При преемниках Дмитрия Донского обновляются храмы и росписи в них в Переяславле-Залесском, Ростове, Твери, не говоря уж о Новгороде. Древнерусские архитектурные формы используются в строительстве храмов Звенигорода, Троице-Сергиевого монастыря и др.4 В историко-публицистических трудах продолжается начатая в куликовскую пору традиция использования исторических примеров отечественного прошлого в идеологических интересах власти, как свидетельствуют, скажем, сочинения, связанные с перенесением иконы Владимирской Богоматери из Владимира в Москву. Тому пример и послание ростовского епископа Вассиана Ивану III на Угру, которого он призывал решительно выступить против врага и «поревновать преже бывшим прародителем» Игорю, Святославу и Владимиру, «иже на Греческом царе дань имали», а также Владимиру Мономаху, который «како и колико бися со оканными Половци за Русскую землю»5. Все яснее начинают проступать и мысли о сходстве и преемственности событий истории России и других великих держав.

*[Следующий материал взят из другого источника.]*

-- pv_equiv track=rewrite | github.com/priyanshigokani/02oct_priyanshi_python | assingnment/module-2/Q_2.py | list_of_numbers
-- ===== SOURCE A (Python) =====
-- def list_of_numbers(n):
--     largest=n[0]
--     smallest=n[0]
--     total = 0
--
--     for num in n:
--         if num > largest :
--             largest = num
--         if num < smallest:
--             smallest = num
--         total += num
--
--     return largest , smallest,total
-- ===== SOURCE B (Python) =====
-- def list_of_numbers(n):
--     return max(n), min(n), sum(n)
-- ===== Notes on version B (the rewrite author's own statement) =====
-- stated objective: idiomatic
-- what changed: Replaces the single interleaved accumulator loop with three independent library scans max(n), min(n), sum(n).
import Mathlib
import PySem

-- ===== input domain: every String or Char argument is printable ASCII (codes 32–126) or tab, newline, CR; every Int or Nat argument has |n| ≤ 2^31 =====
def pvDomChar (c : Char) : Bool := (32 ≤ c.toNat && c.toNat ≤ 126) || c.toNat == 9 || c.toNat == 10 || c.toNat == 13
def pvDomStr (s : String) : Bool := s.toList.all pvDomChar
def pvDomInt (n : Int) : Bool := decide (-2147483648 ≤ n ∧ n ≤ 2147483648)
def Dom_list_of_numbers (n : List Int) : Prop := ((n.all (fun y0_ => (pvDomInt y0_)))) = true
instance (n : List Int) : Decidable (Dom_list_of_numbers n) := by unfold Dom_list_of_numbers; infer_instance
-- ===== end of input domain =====

-- B replaces A's single interleaved accumulator loop with three independent library
-- scans (max, min, sum) — same cost, more idiomatic.

-- ===== PORT A =====
def list_of_numbers (n : List Int) : Int × Int × Int :=
  match n with
  | [] => (0, 0, 0)  -- unreachable: n[0] raises IndexError on [], excluded by Pre_
  | x :: _ =>
    n.foldl (fun (st : Int × Int × Int) num =>
      (if num > st.1 then num else st.1,
       if num < st.2.1 then num else st.2.1,
       st.2.2 + num)) (x, x, 0)

-- ===== PORT B =====
def list_of_numbers_alt (n : List Int) : Int × Int × Int :=
  match PySem.List.max? n (fun y => y), PySem.List.min? n (fun y => y) with
  | some mx, some mn => (mx, mn, n.sum)
  | _, _ => (0, 0, 0)  -- unreachable: max/min raise on [], excluded by Pre_

-- ===== PRECONDITION & SPEC =====
-- A raises IndexError on the empty list (n[0]); B raises ValueError there (max([])).
def Pre_list_of_numbers (n : List Int) : Prop := n ≠ []
instance (n : List Int) : Decidable (Pre_list_of_numbers n) := by unfold Pre_list_of_numbers; infer_instance
def pvWitness_list_of_numbers : List Int := [3, -1, 7]

def Spec_list_of_numbers (n : List Int) (out : Int × Int × Int) : Prop := out = list_of_numbers_alt n
instance (n : List Int) (out : Int × Int × Int) : Decidable (Spec_list_of_numbers n out) := by unfold Spec_list_of_numbers; infer_instance

-- ===== CLAIM (what is proved, stated in full; the proofs are below) =====
def Claim_equal_list_of_numbers : Prop := ∀ (n : List Int), Dom_list_of_numbers n → Pre_list_of_numbers n → Spec_list_of_numbers n (list_of_numbers n)

-- ===== LEMMAS AND PROOFS =====

theorem lon_loop (t : List Int) (l s tot : Int) :
    t.foldl (fun (st : Int × Int × Int) num =>
      (if num > st.1 then num else st.1,
       if num < st.2.1 then num else st.2.1,
       st.2.2 + num)) (l, s, tot)
    = (t.foldl max l, t.foldl min s, tot + t.sum) := by
  induction t generalizing l s tot with
  | nil => simp
  | cons y ys ih =>
    have h1 : (if y > l then y else l) = max l y := by
      rw [max_def]; split_ifs <;> omega
    have h2 : (if y < s then y else s) = min s y := by
      rw [min_def]; split_ifs <;> omega
    simp only [List.foldl_cons, List.sum_cons, h1, h2, ih]
    congr 1
    congr 1
    ring

-- ===== VERDICT (by name: the statement is the Claim_ definition above) =====
theorem list_of_numbers_spec : Claim_equal_list_of_numbers := by
  intro n _ hpre
  unfold Spec_list_of_numbers list_of_numbers list_of_numbers_alt
  match n with
  | [] => exact absurd rfl hpre
  | x :: t =>
    rw [PySem.List.max?_id_cons, PySem.List.min?_id_cons]
    simp only [List.foldl_cons, List.sum_cons]
    rw [lon_loop]
    simp
-- B's main loop invariant
lemma pvB_loop (ρ : Int → Int) (m : Int) (rest : List Int) :
    ∀ (pre : List Int) (acc : Int) (t : PvSegT),
      PvShape t m →
      (∀ k, pvQuery t m k = ((pre.filter (fun a => decide (ρ a < k))).sum)) →
      (∀ x ∈ rest, 0 ≤ ρ x ∧ ρ x < m) →
      (∀ a ∈ pre ++ rest, ∀ b ∈ pre ++ rest, (a < b ↔ ρ a < ρ b)) →
      (rest.foldl
        (fun (p : Int × PvSegT) x => (p.1 + pvQuery p.2 m (ρ x), pvUpdate p.2 m (ρ x) x))
        (acc, t)).1
        = acc + pvRS pre rest := by
  induction rest with
  | nil => intro pre acc t _ _ _ _; simp [pvRS]
  | cons x rs ih =>
    intro pre acc t hS hq hbound hmono
    have hbx := hbound x (by simp)
    have hmem : ∀ y : Int, y ∈ (pre ++ [x]) ++ rs → y ∈ pre ++ x :: rs := by
      intro y hy; simp at hy ⊢; tauto
    simp only [List.foldl_cons]
    rw [ih (pre ++ [x]) (acc + pvQuery t m (ρ x)) (pvUpdate t m (ρ x) x)
      (pvUpdate_shape t m (ρ x) x hS hbx.1 hbx.2)
      (fun k => by
        rw [pvQuery_update t m (ρ x) x k hS hbx.1 hbx.2, hq k, List.filter_append,
          List.sum_append]
        congr 1
        by_cases hc : ρ x < k <;> simp [hc])
      (fun y hy => hbound y (List.mem_cons_of_mem x hy))
      (fun a ha b hb => hmono a (hmem a ha) b (hmem b hb))]
    have hquery : pvQuery t m (ρ x) = (pre.filter (fun a => decide (a < x))).sum := by
      rw [hq (ρ x)]
      congr 1
      apply List.filter_congr
      intro a ha
      rw [decide_eq_decide]
      exact (hmono a (by simp [ha]) x (by simp)).symm
    rw [hquery, pvRS]
    ring

-- the rank dictionary computes idxOf into vals
lemma pvRank_fold_get?_not_mem (vs : List Int) (x : Int) :
    ∀ (d : PySem.Dict Int Int) (k : Int), x ∉ vs →
      ((vs.foldl (fun (p : PySem.Dict Int Int × Int) v => (p.1.insert v p.2, p.2 + 1)) (d, k)).1).get? x
        = d.get? x := by
  induction vs with
  | nil => intro d k _; rfl
  | cons v vs ih =>
    intro d k hx
    simp only [List.foldl_cons]
    rw [ih (d.insert v k) (k + 1) (fun h => hx (List.mem_cons_of_mem _ h))]
    exact PySem.Dict.get?_insert_of_ne d k (fun h => hx (by simp [h]))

В том же московском своде конца XV в. грозный Тимур сравнивается уже не с Батыем, а с римскими императорами, а автор «Повести о Темир Аксаке» времен Василия Дмитриевича очень недалек от сопоставления судеб Византии и России6.

Постепенно общественно-политическая мысль выдвигала идеи, ставшие ведущими в политике власти. Прежде всего это мысль о Москве как наследнице политического и культурного достояния Древней Руси. Позднее она была углублена мыслью о всемирном значении России и о московских князьях как преемниках могущества и Византии, и Рима.

Исследование памятников, отражающих эти мысли, имеет почти столетнюю традицию. Оно было начато М.А. Дьяконовым (1889 г.), обогащено публикациями и разысканиями И.Н. Жданова (1895 г.) и В.Н. Малинина (1901 г.), причем первоначально светские и церковные струи общественно-политической мысли тогдашней России методически еще не дифференцировались, а концепция «Москва — третий Рим» рассматривалась как часть общей идеи византийского наследства.

А.А. Пыпин (1898 г.), В.О. Ключевский, П.Н. Милюков (1903 г.) считали ее официальной политической идеологией московского правительства.

В советской науке, по мере углубления знаний об общественно-политической истории России и особенно об идеологии отдельных социальных групп господствующего класса, а также о месте страны в формирующейся системе европейских государств, все отчетливее выявлялась идейная сложность системы взглядов этого класса и, по мере развития ее социальной функции, определялось меняющееся соотношение в ней светских и церковных элементов (труды Н.С. Чаева — 1945 г., И.У. Будовница-1947 г., М.Н. Тихомирова — 1962 г.). Решающий сдвиг в разносторонней разработке всего комплекса идей, в который от ее зарождения и до угасания входила и вне которого не могла быть правильно понята идея «Москва — третий Рим», принадлежит Р.П. Дмитриевой, Н.Н. Масленниковой, А.А. Зимину, Я.С. Лурье, Н.А. Казаковой, Н.Н. Розову, Г.Н. Моисеевой, Б.М. Клоссу, Н.В. Синицыной, М.А. Алпатову, М.Е. Бычковой. Их труды, в свою очередь, основывались на разрабатываемой Д.С. Лихачевым, Л.В. Черепниным, М.П. Алексеевым и их школами общей концепции истории общественной мысли, литературы и права в феодальной России как составной части общеевропейского историко-культурного процесса. Итоги вычленения идеи «Москва — третий Рим» из системы официозных идей правительственной политики подведены недавно А.Л. Гольдбергом.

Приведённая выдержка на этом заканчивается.